● **Task description**: Please quote exactly the lines below from the line containing "-- ===== PORT B" to the line containing "instance (config : String) (out", both lines included, and nothing else.

Records drawn from a dataset
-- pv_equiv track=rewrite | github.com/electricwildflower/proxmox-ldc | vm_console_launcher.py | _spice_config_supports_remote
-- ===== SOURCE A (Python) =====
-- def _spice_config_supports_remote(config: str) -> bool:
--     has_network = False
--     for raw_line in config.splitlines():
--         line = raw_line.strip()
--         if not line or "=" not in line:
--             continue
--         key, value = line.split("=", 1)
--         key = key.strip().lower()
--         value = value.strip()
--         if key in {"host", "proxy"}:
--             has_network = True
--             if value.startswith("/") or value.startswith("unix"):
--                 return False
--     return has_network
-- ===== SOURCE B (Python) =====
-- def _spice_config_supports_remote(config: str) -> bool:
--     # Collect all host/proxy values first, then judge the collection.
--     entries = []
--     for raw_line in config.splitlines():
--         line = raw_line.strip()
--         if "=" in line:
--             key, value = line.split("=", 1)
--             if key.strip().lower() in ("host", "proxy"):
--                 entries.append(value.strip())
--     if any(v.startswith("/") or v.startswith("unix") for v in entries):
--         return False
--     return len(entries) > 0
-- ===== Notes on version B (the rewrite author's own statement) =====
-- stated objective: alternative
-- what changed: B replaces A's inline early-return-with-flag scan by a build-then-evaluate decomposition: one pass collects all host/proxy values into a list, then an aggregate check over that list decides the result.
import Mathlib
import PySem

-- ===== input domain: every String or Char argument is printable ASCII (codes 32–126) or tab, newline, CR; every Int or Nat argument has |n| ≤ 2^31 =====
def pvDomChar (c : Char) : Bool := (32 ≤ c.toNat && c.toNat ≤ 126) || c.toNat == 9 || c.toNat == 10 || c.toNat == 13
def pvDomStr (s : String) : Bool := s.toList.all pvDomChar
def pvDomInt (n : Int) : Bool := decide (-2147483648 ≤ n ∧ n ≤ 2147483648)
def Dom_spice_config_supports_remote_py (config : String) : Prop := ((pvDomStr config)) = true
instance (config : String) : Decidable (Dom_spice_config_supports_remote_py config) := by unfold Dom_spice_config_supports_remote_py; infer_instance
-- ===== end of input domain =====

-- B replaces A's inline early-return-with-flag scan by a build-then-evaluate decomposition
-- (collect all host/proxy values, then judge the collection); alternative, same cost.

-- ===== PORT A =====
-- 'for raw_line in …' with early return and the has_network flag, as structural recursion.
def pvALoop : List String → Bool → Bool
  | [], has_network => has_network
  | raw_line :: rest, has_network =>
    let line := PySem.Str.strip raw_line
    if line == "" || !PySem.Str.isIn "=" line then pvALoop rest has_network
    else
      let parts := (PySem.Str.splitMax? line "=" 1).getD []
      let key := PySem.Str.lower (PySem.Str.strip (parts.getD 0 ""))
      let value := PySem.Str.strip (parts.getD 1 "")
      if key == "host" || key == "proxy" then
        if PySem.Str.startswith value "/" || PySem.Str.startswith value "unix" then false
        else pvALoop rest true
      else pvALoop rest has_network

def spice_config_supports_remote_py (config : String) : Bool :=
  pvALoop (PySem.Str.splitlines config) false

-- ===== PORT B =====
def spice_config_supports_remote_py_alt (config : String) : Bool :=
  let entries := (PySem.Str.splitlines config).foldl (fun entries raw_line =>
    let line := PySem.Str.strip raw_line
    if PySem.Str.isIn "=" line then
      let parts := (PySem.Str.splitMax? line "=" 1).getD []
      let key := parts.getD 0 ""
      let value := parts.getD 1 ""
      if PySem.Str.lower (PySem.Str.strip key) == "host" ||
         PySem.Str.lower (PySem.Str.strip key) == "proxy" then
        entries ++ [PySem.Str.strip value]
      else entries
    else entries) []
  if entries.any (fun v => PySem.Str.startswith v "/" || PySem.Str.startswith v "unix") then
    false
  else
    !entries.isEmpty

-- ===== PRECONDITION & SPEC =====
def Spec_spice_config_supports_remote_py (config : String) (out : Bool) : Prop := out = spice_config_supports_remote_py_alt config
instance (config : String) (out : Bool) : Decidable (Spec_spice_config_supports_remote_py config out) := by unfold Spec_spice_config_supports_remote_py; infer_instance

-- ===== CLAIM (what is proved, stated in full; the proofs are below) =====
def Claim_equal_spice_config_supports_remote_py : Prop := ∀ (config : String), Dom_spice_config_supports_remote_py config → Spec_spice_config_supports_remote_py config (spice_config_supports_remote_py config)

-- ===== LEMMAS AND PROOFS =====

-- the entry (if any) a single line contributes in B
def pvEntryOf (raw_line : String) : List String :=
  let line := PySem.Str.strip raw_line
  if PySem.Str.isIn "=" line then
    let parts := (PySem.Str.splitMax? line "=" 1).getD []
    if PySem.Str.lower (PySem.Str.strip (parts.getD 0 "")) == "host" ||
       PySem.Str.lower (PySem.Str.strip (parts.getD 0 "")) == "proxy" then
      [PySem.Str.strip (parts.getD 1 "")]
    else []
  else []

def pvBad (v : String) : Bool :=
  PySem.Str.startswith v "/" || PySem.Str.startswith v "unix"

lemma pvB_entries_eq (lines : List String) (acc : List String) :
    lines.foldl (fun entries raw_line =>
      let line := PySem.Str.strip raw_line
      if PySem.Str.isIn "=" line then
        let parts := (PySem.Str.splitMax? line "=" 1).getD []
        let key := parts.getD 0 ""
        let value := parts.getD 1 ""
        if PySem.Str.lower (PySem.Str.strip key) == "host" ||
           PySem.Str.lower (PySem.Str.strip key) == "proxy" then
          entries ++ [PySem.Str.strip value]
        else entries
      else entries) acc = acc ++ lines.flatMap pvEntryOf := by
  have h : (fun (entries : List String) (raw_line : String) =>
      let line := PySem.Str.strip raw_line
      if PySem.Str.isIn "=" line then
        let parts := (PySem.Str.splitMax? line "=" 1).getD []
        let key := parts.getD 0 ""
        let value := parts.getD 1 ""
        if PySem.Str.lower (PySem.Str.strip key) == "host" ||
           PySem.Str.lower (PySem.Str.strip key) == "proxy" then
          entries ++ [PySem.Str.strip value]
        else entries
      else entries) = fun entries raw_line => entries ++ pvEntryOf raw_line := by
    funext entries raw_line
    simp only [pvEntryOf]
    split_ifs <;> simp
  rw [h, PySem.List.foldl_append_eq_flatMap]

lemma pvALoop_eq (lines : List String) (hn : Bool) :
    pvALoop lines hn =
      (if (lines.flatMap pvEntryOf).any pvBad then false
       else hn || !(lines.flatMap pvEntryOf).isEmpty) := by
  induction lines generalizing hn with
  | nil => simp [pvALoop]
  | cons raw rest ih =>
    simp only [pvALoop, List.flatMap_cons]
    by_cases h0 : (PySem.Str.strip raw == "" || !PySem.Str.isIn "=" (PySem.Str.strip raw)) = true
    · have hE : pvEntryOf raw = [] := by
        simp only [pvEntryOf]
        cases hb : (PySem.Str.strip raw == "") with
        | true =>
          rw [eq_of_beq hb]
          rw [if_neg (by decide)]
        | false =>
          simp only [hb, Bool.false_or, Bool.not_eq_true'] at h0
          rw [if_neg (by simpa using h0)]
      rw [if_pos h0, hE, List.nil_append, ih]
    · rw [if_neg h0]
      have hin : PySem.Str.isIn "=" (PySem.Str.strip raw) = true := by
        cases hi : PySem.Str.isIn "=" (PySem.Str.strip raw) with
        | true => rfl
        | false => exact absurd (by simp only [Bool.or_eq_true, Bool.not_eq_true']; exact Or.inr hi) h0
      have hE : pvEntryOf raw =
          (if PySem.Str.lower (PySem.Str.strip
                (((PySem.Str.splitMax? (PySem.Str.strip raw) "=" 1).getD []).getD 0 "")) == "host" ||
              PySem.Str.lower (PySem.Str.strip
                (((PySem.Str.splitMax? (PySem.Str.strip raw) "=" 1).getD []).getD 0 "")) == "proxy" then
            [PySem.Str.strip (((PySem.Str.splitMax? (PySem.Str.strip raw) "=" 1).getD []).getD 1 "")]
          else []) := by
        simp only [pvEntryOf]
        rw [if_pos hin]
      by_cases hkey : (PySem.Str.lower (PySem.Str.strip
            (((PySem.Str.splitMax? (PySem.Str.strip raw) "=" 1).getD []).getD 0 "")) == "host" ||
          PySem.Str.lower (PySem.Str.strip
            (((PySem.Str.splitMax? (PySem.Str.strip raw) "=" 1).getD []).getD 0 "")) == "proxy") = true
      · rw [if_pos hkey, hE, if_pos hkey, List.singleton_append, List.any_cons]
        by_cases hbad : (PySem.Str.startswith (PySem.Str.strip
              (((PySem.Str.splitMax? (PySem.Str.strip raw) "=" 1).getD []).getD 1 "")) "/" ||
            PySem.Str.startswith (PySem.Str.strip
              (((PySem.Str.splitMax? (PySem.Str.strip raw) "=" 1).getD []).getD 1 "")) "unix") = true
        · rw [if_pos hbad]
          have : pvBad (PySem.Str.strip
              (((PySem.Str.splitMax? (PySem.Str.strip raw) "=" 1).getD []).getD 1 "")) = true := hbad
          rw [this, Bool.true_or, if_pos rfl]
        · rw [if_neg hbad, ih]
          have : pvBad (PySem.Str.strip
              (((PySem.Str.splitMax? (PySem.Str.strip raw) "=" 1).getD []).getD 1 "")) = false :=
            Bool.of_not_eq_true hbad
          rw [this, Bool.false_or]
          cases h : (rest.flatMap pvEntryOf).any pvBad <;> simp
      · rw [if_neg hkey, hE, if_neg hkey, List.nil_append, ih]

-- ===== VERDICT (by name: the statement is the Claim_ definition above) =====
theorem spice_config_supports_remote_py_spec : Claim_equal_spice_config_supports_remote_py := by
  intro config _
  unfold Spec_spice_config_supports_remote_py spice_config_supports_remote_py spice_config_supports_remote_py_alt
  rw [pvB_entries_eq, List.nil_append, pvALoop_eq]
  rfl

● **Worked solution**:
-- ===== PORT B =====
def spice_config_supports_remote_py_alt (config : String) : Bool :=
  let entries := (PySem.Str.splitlines config).foldl (fun entries raw_line =>
    let line := PySem.Str.strip raw_line
    if PySem.Str.isIn "=" line then
      let parts := (PySem.Str.splitMax? line "=" 1).getD []
      let key := parts.getD 0 ""
      let value := parts.getD 1 ""
      if PySem.Str.lower (PySem.Str.strip key) == "host" ||
         PySem.Str.lower (PySem.Str.strip key) == "proxy" then
        entries ++ [PySem.Str.strip value]
      else entries
    else entries) []
  if entries.any (fun v => PySem.Str.startswith v "/" || PySem.Str.startswith v "unix") then
    false
  else
    !entries.isEmpty

-- ===== PRECONDITION & SPEC =====
def Spec_spice_config_supports_remote_py (config : String) (out : Bool) : Prop := out = spice_config_supports_remote_py_alt config
instance (config : String) (out : Bool) : Decidable (Spec_spice_config_supports_remote_py config out) := by unfold Spec_spice_config_supports_remote_py; infer_instance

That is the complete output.